__Work required__:
Copy exactly the lines of the records below, and only those lines, beginning with the line that contains "-- pv_equiv track=rewrite | github.com/deeplethe/ForgeRAG" and ending with the line that contains "are its ancestors.".
Start of Listed entries
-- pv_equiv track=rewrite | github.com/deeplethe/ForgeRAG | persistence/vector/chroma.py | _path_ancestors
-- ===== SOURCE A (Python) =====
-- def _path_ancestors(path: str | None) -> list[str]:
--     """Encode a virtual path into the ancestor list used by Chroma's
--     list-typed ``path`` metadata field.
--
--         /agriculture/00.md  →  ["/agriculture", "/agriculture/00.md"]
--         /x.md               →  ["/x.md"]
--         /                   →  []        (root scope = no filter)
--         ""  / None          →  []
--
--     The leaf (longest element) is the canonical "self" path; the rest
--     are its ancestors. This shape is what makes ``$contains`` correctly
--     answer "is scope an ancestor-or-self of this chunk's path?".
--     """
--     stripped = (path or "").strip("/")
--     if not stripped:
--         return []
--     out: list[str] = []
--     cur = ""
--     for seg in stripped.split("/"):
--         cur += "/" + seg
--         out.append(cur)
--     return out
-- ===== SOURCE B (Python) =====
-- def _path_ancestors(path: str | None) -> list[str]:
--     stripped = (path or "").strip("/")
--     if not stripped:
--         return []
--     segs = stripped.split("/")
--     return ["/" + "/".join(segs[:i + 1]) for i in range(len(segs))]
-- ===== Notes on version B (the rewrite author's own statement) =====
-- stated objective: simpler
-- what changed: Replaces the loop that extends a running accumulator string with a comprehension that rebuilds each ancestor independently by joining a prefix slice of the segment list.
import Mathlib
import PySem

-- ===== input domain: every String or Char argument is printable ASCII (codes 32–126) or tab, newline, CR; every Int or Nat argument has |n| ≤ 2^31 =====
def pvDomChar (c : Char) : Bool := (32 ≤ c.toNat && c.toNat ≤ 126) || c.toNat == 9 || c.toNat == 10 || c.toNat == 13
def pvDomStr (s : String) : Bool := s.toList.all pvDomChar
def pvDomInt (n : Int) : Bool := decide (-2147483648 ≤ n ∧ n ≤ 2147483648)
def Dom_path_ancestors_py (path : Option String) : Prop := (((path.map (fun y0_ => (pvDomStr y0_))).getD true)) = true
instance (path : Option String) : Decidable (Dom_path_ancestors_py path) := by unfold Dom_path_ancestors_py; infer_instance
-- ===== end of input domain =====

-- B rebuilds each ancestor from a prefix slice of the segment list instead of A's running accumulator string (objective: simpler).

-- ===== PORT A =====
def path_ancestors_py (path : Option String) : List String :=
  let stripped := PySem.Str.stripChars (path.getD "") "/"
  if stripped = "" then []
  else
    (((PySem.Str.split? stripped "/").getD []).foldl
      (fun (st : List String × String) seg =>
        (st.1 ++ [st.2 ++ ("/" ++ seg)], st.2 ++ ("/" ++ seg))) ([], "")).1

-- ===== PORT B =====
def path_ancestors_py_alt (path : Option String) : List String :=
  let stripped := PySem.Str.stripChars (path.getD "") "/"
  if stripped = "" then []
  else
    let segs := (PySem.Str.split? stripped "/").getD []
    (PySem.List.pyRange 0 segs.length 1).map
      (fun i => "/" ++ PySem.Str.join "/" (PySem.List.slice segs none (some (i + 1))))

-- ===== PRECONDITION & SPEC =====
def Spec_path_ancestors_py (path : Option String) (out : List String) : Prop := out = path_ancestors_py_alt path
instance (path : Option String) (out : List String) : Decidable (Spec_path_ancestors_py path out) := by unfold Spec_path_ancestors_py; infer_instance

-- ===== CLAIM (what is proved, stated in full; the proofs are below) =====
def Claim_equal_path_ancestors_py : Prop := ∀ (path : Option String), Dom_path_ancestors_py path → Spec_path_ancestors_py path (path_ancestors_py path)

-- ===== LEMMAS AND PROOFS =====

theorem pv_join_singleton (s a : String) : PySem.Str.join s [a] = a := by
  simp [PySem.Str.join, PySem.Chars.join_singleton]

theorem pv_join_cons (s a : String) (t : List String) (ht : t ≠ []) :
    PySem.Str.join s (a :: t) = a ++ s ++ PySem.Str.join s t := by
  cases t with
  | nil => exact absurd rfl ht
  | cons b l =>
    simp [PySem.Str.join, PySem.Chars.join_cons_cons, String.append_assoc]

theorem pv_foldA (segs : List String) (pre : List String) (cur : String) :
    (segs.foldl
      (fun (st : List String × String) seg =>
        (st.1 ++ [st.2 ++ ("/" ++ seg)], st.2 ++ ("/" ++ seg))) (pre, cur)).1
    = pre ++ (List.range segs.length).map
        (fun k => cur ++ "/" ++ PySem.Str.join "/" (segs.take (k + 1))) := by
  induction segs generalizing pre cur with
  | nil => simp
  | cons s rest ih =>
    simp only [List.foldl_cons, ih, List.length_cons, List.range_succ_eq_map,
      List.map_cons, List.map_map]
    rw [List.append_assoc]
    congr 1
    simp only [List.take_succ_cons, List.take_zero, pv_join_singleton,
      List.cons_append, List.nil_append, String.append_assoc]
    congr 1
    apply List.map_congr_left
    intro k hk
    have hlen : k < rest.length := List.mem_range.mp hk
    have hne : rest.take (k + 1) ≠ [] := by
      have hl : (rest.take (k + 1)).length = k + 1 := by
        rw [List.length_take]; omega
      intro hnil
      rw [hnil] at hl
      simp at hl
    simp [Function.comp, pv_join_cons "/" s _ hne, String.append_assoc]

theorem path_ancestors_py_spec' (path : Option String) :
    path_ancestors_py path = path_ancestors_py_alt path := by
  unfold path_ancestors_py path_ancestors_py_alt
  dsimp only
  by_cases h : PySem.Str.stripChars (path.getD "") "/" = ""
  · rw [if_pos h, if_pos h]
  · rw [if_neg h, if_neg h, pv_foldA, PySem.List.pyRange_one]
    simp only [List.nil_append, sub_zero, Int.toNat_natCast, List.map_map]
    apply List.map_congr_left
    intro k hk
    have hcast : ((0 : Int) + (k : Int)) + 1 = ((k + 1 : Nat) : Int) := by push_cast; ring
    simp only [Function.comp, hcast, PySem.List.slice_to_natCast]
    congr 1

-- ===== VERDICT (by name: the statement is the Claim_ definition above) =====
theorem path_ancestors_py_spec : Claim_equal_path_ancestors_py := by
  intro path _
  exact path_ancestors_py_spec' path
End of Listed entries
Start of Listed entries
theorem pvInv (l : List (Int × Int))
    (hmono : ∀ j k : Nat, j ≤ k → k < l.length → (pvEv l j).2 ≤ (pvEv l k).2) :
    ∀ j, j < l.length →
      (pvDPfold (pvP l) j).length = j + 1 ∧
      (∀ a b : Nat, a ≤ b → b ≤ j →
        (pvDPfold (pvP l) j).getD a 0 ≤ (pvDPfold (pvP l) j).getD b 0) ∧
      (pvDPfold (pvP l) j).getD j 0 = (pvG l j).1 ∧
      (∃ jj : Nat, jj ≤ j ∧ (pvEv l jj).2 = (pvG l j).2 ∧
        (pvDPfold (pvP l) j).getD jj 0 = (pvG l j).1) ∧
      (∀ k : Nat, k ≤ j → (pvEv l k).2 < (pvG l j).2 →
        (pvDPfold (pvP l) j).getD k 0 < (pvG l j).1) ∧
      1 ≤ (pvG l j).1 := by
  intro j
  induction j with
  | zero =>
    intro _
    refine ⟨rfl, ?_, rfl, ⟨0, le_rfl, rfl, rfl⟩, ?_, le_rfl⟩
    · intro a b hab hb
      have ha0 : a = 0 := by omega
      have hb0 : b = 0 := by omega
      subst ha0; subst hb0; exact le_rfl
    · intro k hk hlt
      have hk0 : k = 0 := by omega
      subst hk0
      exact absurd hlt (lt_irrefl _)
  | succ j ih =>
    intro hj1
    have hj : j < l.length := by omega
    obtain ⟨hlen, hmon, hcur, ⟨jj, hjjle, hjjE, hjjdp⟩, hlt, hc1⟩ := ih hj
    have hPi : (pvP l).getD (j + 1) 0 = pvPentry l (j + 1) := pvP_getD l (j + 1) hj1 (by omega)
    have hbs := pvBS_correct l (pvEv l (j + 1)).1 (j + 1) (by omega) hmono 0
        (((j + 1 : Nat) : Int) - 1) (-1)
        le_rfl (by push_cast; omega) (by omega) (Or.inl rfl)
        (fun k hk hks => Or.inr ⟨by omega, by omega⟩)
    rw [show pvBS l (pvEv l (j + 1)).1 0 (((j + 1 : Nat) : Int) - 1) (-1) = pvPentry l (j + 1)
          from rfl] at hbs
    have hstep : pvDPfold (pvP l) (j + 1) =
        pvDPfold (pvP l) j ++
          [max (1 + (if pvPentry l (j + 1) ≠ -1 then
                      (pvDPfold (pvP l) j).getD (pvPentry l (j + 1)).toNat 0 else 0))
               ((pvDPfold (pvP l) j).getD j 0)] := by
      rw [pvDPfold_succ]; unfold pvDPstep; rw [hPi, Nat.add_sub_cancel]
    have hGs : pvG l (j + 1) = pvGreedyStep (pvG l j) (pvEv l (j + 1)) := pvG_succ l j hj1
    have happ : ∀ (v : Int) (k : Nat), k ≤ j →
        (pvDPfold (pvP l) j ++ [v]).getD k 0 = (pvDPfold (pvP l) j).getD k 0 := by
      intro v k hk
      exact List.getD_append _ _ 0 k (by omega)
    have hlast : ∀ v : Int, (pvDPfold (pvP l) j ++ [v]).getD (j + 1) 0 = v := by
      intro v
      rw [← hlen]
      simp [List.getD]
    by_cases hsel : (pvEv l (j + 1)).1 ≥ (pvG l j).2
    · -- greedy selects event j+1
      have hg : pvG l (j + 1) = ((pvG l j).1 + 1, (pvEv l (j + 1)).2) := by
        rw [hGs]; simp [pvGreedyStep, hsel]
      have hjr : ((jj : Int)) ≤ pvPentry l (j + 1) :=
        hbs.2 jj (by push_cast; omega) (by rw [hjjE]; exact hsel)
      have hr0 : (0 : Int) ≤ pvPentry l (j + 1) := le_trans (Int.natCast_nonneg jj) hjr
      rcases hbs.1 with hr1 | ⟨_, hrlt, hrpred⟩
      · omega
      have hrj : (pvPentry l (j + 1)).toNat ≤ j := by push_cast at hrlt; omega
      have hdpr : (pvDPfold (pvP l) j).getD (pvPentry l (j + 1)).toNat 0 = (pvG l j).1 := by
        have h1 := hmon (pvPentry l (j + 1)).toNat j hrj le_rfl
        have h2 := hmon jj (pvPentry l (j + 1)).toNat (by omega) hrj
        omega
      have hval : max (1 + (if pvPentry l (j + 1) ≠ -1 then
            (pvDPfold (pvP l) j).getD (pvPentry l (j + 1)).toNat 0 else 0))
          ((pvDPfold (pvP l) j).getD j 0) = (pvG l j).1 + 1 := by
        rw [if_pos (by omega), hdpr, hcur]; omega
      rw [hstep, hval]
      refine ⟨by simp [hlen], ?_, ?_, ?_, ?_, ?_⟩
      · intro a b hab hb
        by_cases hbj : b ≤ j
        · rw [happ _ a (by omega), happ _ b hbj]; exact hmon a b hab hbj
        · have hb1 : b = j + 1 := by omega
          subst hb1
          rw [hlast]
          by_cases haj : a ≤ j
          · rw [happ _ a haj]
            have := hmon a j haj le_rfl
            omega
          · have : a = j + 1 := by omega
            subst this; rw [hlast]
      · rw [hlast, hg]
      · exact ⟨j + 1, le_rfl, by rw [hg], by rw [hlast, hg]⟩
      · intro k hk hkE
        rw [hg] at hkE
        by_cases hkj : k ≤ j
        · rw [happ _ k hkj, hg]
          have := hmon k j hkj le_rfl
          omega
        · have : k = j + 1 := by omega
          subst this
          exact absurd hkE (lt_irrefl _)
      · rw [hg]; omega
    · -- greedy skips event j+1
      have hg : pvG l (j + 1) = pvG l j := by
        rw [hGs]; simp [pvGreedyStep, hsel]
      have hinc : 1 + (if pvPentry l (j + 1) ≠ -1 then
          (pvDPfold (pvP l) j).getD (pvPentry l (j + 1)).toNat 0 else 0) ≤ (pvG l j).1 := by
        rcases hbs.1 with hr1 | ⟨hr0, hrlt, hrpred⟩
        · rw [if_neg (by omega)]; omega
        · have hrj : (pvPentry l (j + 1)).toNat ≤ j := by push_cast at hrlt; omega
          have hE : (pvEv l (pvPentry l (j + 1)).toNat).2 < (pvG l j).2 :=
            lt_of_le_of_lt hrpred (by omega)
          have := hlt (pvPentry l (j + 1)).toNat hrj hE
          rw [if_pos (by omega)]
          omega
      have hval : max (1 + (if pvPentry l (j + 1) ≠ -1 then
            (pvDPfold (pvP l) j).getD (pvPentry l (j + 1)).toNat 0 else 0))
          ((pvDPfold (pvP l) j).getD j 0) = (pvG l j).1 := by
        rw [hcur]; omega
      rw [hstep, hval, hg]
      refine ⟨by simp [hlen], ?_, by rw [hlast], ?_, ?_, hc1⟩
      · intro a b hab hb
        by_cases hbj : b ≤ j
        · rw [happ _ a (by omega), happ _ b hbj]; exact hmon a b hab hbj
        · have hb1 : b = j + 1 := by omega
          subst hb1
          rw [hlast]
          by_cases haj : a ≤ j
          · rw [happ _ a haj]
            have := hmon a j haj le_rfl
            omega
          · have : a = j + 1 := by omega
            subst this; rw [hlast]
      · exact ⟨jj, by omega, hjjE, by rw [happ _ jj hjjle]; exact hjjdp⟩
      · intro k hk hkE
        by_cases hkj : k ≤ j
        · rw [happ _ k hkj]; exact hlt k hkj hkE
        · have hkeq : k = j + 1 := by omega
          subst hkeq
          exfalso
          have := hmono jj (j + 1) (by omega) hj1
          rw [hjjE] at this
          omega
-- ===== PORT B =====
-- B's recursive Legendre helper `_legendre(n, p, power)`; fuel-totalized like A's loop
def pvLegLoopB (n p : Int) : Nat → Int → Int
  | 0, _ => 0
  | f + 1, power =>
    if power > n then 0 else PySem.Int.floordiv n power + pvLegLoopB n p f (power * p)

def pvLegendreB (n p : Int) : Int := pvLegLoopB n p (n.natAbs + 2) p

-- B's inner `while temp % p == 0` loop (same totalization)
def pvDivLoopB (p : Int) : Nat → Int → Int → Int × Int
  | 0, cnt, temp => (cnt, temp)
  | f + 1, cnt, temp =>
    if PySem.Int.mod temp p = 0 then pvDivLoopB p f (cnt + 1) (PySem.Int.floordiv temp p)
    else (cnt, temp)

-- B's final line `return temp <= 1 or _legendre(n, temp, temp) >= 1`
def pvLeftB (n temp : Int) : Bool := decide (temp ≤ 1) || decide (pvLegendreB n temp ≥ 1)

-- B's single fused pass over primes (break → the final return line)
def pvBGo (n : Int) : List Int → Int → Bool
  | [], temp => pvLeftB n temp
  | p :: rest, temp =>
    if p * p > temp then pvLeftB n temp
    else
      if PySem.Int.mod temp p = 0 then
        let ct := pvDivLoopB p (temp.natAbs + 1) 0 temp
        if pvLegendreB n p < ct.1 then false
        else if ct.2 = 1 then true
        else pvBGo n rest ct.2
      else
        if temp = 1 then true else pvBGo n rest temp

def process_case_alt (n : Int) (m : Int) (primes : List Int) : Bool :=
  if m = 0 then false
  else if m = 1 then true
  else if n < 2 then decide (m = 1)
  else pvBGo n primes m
End of Listed entries
Start of Listed entries
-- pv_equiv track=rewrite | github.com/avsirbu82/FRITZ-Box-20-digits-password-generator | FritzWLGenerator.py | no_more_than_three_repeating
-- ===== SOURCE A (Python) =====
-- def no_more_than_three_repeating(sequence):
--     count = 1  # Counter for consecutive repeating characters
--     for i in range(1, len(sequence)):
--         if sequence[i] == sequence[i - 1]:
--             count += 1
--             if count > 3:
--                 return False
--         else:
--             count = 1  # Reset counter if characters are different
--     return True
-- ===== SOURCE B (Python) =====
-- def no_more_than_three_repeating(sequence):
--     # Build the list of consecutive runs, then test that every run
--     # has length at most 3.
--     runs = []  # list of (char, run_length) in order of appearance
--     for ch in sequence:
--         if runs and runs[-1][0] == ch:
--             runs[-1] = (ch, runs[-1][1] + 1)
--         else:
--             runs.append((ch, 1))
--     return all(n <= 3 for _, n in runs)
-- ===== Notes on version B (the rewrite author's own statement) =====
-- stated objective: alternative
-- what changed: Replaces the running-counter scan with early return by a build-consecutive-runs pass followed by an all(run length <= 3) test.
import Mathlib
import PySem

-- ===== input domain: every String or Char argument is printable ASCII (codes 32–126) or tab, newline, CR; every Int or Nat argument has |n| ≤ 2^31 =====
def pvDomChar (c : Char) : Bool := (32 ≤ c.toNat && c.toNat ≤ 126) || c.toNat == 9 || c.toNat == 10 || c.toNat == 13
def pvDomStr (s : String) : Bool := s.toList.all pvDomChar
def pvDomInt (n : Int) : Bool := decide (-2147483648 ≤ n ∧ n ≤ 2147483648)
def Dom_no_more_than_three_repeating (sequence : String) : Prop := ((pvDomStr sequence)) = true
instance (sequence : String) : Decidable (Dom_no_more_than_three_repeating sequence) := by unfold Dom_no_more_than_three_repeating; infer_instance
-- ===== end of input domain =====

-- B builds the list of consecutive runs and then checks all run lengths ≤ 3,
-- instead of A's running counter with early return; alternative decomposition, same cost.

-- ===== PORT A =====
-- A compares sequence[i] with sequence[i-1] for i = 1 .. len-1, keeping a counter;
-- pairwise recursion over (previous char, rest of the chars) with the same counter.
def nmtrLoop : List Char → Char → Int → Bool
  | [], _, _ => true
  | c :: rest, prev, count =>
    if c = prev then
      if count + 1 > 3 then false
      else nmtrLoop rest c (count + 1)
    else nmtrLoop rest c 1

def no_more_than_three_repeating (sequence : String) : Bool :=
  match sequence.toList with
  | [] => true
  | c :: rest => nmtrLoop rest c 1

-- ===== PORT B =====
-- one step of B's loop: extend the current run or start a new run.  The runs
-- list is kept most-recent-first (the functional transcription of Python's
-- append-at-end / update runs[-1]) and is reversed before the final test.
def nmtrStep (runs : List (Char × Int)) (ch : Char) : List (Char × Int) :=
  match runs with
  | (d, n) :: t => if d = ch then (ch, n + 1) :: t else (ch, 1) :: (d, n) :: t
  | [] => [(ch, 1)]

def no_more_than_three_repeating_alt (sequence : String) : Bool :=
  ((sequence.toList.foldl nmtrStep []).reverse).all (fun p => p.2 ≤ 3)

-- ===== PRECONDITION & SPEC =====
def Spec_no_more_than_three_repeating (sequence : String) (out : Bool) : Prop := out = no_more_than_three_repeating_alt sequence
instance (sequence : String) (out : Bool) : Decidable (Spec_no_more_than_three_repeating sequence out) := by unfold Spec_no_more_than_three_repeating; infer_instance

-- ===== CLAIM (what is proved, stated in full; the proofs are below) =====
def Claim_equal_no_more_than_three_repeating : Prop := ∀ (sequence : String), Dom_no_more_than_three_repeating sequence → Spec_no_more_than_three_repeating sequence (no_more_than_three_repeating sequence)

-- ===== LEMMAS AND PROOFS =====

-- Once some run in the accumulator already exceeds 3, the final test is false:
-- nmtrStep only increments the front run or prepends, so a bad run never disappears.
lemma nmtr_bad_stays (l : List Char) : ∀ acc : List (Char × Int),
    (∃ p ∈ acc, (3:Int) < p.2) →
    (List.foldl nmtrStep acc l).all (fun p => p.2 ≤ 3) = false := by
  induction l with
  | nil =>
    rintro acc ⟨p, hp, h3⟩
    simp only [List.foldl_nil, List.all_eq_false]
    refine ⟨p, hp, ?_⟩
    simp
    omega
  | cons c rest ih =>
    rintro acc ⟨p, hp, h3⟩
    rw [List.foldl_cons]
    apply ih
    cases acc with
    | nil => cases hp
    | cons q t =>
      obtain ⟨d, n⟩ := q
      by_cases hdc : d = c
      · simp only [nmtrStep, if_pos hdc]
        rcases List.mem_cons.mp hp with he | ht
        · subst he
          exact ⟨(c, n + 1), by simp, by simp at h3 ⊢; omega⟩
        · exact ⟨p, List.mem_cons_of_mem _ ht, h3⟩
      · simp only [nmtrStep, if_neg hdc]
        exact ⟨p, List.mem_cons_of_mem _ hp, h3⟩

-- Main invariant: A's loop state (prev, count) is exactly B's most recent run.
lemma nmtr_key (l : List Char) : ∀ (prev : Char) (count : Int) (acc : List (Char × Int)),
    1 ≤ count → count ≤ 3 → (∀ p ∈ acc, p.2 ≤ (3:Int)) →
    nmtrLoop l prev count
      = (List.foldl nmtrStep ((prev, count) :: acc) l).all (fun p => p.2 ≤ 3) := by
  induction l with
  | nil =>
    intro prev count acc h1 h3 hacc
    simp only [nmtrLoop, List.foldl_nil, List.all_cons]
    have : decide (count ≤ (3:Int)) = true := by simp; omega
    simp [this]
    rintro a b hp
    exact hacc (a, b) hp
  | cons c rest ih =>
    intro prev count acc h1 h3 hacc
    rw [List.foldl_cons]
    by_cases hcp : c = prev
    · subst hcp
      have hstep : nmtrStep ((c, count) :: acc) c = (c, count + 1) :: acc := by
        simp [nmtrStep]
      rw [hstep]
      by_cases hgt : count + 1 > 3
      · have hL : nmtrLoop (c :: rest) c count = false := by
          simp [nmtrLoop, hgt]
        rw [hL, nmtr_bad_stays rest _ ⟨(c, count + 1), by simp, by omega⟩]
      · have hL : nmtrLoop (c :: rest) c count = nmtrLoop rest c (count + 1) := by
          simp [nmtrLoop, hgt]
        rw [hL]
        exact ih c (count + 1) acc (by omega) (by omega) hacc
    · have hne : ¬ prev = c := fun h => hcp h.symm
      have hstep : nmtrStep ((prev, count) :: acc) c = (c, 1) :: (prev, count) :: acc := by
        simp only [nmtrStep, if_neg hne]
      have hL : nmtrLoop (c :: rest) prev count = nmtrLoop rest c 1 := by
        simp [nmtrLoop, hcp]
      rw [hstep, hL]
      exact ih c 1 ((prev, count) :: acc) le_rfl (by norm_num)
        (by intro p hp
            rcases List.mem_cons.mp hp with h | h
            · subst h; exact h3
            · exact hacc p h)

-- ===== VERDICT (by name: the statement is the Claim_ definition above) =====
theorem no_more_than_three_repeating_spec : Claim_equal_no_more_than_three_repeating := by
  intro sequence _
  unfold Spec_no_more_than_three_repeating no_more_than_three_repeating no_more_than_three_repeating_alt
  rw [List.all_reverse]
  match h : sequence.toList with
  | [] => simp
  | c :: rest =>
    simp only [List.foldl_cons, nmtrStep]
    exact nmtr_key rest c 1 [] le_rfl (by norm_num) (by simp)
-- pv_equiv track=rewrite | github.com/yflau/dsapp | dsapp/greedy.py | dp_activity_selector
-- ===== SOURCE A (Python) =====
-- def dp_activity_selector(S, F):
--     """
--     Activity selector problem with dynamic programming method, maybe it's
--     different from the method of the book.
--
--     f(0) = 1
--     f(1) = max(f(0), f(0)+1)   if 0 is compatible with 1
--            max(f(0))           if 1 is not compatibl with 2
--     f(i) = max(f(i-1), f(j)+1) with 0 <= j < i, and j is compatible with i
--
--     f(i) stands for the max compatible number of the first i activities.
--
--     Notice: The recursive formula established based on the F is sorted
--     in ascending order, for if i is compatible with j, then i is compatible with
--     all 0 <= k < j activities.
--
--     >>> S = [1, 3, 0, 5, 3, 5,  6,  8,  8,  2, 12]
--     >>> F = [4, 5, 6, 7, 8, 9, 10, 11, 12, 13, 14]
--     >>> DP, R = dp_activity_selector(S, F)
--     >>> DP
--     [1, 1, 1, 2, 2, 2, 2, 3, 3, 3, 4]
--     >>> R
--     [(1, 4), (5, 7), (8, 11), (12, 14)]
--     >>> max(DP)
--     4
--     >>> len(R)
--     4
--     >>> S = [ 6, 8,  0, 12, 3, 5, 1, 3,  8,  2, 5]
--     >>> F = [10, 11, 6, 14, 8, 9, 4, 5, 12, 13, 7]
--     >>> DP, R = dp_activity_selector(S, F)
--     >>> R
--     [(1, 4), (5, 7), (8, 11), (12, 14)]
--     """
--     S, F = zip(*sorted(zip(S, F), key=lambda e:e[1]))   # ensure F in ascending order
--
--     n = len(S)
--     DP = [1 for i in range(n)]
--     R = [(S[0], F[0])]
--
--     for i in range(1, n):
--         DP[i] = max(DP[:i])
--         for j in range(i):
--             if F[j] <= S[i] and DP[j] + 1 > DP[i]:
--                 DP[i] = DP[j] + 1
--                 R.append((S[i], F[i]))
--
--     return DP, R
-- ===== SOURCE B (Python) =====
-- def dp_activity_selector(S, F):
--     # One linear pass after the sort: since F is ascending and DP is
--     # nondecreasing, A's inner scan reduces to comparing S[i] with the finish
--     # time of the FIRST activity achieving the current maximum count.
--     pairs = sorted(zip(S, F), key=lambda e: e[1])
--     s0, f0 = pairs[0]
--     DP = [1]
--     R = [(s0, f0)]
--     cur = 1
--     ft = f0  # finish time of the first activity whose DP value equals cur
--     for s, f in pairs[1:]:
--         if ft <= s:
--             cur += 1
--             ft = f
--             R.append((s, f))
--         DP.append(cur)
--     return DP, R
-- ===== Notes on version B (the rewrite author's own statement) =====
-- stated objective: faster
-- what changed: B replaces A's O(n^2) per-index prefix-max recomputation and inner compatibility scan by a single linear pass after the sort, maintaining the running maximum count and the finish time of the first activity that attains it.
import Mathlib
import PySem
End of Listed entries
__Response to the task__:
-- pv_equiv track=rewrite | github.com/deeplethe/ForgeRAG | persistence/vector/chroma.py | _path_ancestors
-- ===== SOURCE A (Python) =====
-- def _path_ancestors(path: str | None) -> list[str]:
--     """Encode a virtual path into the ancestor list used by Chroma's
--     list-typed ``path`` metadata field.
--
--         /agriculture/00.md  →  ["/agriculture", "/agriculture/00.md"]
--         /x.md               →  ["/x.md"]
--         /                   →  []        (root scope = no filter)
--         ""  / None          →  []
--
--     The leaf (longest element) is the canonical "self" path; the rest
--     are its ancestors. This shape is what makes ``$contains`` correctly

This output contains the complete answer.